Preserving clusters and correlations: a dimensionality reduction method for exceptionally high global structure preservation
Jacob Gildenblat, Jens Pahnke
TL;DR
PCC introduces a global correlation objective to dimensionality reduction, explicitly aiming to preserve the global arrangement of data by aligning high- and low-dimensional distances to reference points. It couples this with a local structure objective based on clustering observability, learned via a linear classifier on the low-dimensional embedding. The method achieves state-of-the-art GS preservation, outperforms many existing DR approaches on multiple datasets, and can augment UMAP through PCUMAP or via initialization strategies, with demonstrated benefits in medical imaging contexts.
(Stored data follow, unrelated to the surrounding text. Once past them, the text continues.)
-- pv_equiv track=rewrite | github.com/KraszewskiK/AdventOfCode2024 | aoc/day15.py | scale_map
-- ===== SOURCE A (Python) =====
-- def scale_map(map_: list[str]) -> list[str]:
--     new_map = []
--     scale = 2
--     for row in map_:
--         new_map.append(row
--                        .replace("#", "#" * scale)
--                        .replace(".", "." * scale)
--                        .replace("O", "[]")
--                        .replace("@", "@.")
--                        )
--     return new_map
-- ===== SOURCE B (Python) =====
-- _TABLE = {'#': '##', '.': '..', 'O': '[]', '@': '@.'}
--
-- def scale_map(map_: list[str]) -> list[str]:
--     return ["".join(_TABLE.get(c, c) for c in row) for row in map_]
-- ===== Notes on version B (the rewrite author's own statement) =====
-- stated objective: idiomatic
-- what changed: Replaced the four sequential str.replace scans per row by one table-driven character pass: each row is expanded in a single ''.join over a substitution dict.
import Mathlib
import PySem

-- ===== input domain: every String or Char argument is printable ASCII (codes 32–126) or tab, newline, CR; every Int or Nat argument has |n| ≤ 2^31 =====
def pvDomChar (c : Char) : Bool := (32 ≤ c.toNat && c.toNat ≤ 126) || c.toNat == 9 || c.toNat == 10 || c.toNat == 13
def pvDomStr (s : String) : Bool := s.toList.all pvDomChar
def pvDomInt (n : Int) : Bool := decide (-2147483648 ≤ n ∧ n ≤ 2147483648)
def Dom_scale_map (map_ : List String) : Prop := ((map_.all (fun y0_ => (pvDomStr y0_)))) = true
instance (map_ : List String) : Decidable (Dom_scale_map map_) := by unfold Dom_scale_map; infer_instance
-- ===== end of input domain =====

-- B replaces A's four sequential str.replace scans per row by one table-driven character pass (idiomatic).

-- ===== PORT A =====
-- literal transliteration: append for each row the chained replaces ("#"*2 = "##", "."*2 = "..")
def scale_map (map_ : List String) : List String :=
  map_.foldl (fun new_map row =>
    new_map ++ [PySem.Str.replace (PySem.Str.replace (PySem.Str.replace (PySem.Str.replace
      row "#" "##") "." "..") "O" "[]") "@" "@."]) []

-- ===== PORT B =====
-- the substitution table _TABLE
def pvTable : PySem.Dict Char String :=
  ⟨[('#', "##"), ('.', ".."), ('O', "[]"), ('@', "@.")]⟩

-- literal transliteration of Source B: per row, "".join(_TABLE.get(c, c) for c in row)
def scale_map_alt (map_ : List String) : List String :=
  map_.map (fun row =>
    PySem.Str.join "" (row.toList.map (fun c => pvTable.getD c (String.ofList [c]))))

-- ===== PRECONDITION & SPEC =====
def Spec_scale_map (map_ : List String) (out : List String) : Prop := out = scale_map_alt map_
instance (map_ : List String) (out : List String) : Decidable (Spec_scale_map map_ out) := by unfold Spec_scale_map; infer_instance

-- ===== CLAIM (what is proved, stated in full; the proofs are below) =====
def Claim_equal_scale_map : Prop := ∀ (map_ : List String), Dom_scale_map map_ → Spec_scale_map map_ (scale_map map_)

-- ===== LEMMAS AND PROOFS =====

-- single-char replace is a per-character flatMap
theorem replace_go_single (o : Char) (new : List Char) :
    ∀ (l acc : List Char) (fuel : Nat), l.length ≤ fuel →
      PySem.Chars.replace.go [o] new fuel l acc
        = acc.reverse ++ l.flatMap (fun c => if c = o then new else [c]) := by
  intro l
  induction l with
  | nil =>
      intro acc fuel _
      cases fuel <;> simp [PySem.Chars.replace.go]
  | cons c t ih =>
      intro acc fuel hf
      cases fuel with
      | zero => simp at hf
      | succ n =>
        simp only [PySem.Chars.replace.go]
        by_cases h : c = o
        · subst h
          simp only [List.isPrefixOf, List.flatMap_cons]
          rw [if_pos (by simp)]
          simp only [List.length_singleton, List.drop_succ_cons, List.drop_zero]
          rw [ih _ n (by simpa using hf)]
          simp
        · simp only [List.isPrefixOf]
          rw [if_neg (by simp [beq_iff_eq]; intro he; exact h he.symm),
              ih _ n (by simpa using hf)]
          simp [h]

theorem replace_single (s : List Char) (o : Char) (new : List Char) :
    PySem.Chars.replace s [o] new = s.flatMap (fun c => if c = o then new else [c]) := by
  simp [PySem.Chars.replace, replace_go_single o new s [] s.length (le_refl _)]

theorem join_nil_flatten (xs : List (List Char)) :
    PySem.Chars.join [] xs = xs.flatten := by
  simp only [PySem.Chars.join, List.intercalate]
  induction xs with
  | nil => simp
  | cons a t ih => cases t <;> simp_all [List.intersperse]

-- one character through the four replaces equals one table lookup
theorem char_eq (c : Char) :
    (List.flatMap (fun x => List.flatMap (fun x =>
        List.flatMap (fun x => if x = '@' then "@.".toList else [x])
          (if x = 'O' then "[]".toList else [x]))
        (if x = '.' then "..".toList else [x]))
      (if c = '#' then "##".toList else [c]))
    = (pvTable.getD c (String.ofList [c])).toList := by
  by_cases h1 : c = '#'
  · subst h1; decide
  · by_cases h2 : c = '.'
    · subst h2; decide
    · by_cases h3 : c = 'O'
      · subst h3; decide
      · by_cases h4 : c = '@'
        · subst h4; decide
        · simp only [if_neg h1, if_neg h2, if_neg h3, if_neg h4, List.flatMap_cons,
            List.flatMap_nil, List.append_nil, pvTable, PySem.Dict.getD, PySem.Dict.get?]
          have b1 : (('#' : Char) == c) = false := by
            simpa [beq_eq_false_iff_ne] using fun h => h1 h.symm
          have b2 : (('.' : Char) == c) = false := by
            simpa [beq_eq_false_iff_ne] using fun h => h2 h.symm
          have b3 : (('O' : Char) == c) = false := by
            simpa [beq_eq_false_iff_ne] using fun h => h3 h.symm
          have b4 : (('@' : Char) == c) = false := by
            simpa [beq_eq_false_iff_ne] using fun h => h4 h.symm
          simp [List.find?, b1, b2, b3, b4]

-- row-level equality: the chained replaces equal the single table-driven pass
theorem row_eq (row : String) :
    PySem.Str.replace (PySem.Str.replace (PySem.Str.replace (PySem.Str.replace
      row "#" "##") "." "..") "O" "[]") "@" "@."
      = PySem.Str.join "" (row.toList.map (fun c => pvTable.getD c (String.ofList [c]))) := by
  simp only [PySem.Str.replace, PySem.Str.join, String.toList_ofList]
  have h1 : "#".toList = ['#'] := rfl
  have h2 : ".".toList = ['.'] := rfl
  have h3 : "O".toList = ['O'] := rfl
  have h4 : "@".toList = ['@'] := rfl
  have h0 : "".toList = [] := rfl
  rw [h1, h2, h3, h4, h0]
  rw [replace_single, replace_single, replace_single, replace_single]
  congr 1
  rw [List.flatMap_assoc, List.flatMap_assoc, List.flatMap_assoc,
      join_nil_flatten, List.map_map, ← List.flatMap_def]
  exact List.flatMap_congr (fun c _ => char_eq c)

-- ===== VERDICT (by name: the statement is the Claim_ definition above) =====
theorem scale_map_spec : Claim_equal_scale_map := by
  intro map_ _
  show _ = _
  unfold scale_map scale_map_alt
  rw [show ∀ (l : List String) (acc : List String),
        l.foldl (fun new_map row => new_map ++ [PySem.Str.replace (PySem.Str.replace
          (PySem.Str.replace (PySem.Str.replace row "#" "##") "." "..") "O" "[]") "@" "@."]) acc
        = acc ++ l.map (fun row =>
            PySem.Str.join "" (row.toList.map (fun c => pvTable.getD c (String.ofList [c]))))
      from ?_]
  · simp
  · intro l
    induction l with
    | nil => simp
    | cons r t ih => intro acc; simp [ih, row_eq r]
The work provides a practical, simple framework for improving global fidelity in DR while maintaining competitive local clustering behavior, with clear implications for visualization and downstream analysis in life sciences and imaging.
Abstract
We present Preserving Clusters and Correlations (PCC), a novel dimensionality reduction (DR) method a novel dimensionality reduction (DR) method that achieves state-of-the-art global structure (GS) preservation while maintaining competitive local structure (LS) preservation. It optimizes two objectives: a GS preservation objective that preserves an approximation of Pearson and Spearman correlations between high- and low-dimensional distances, and an LS preservation objective that ensures clusters in the high-dimensional data are separable in the low-dimensional data. PCC has a state-of-the-art ability to preserve the GS while having competitive LS preservation. In addition, we show the correlation objective can be combined with UMAP to significantly improve its GS preservation with minimal degradation of the LS. We quantitatively benchmark PCC against existing methods and demonstrate its utility in medical imaging, and show PCC is a competitive DR technique that demonstrates superior GS preservation in our benchmarks.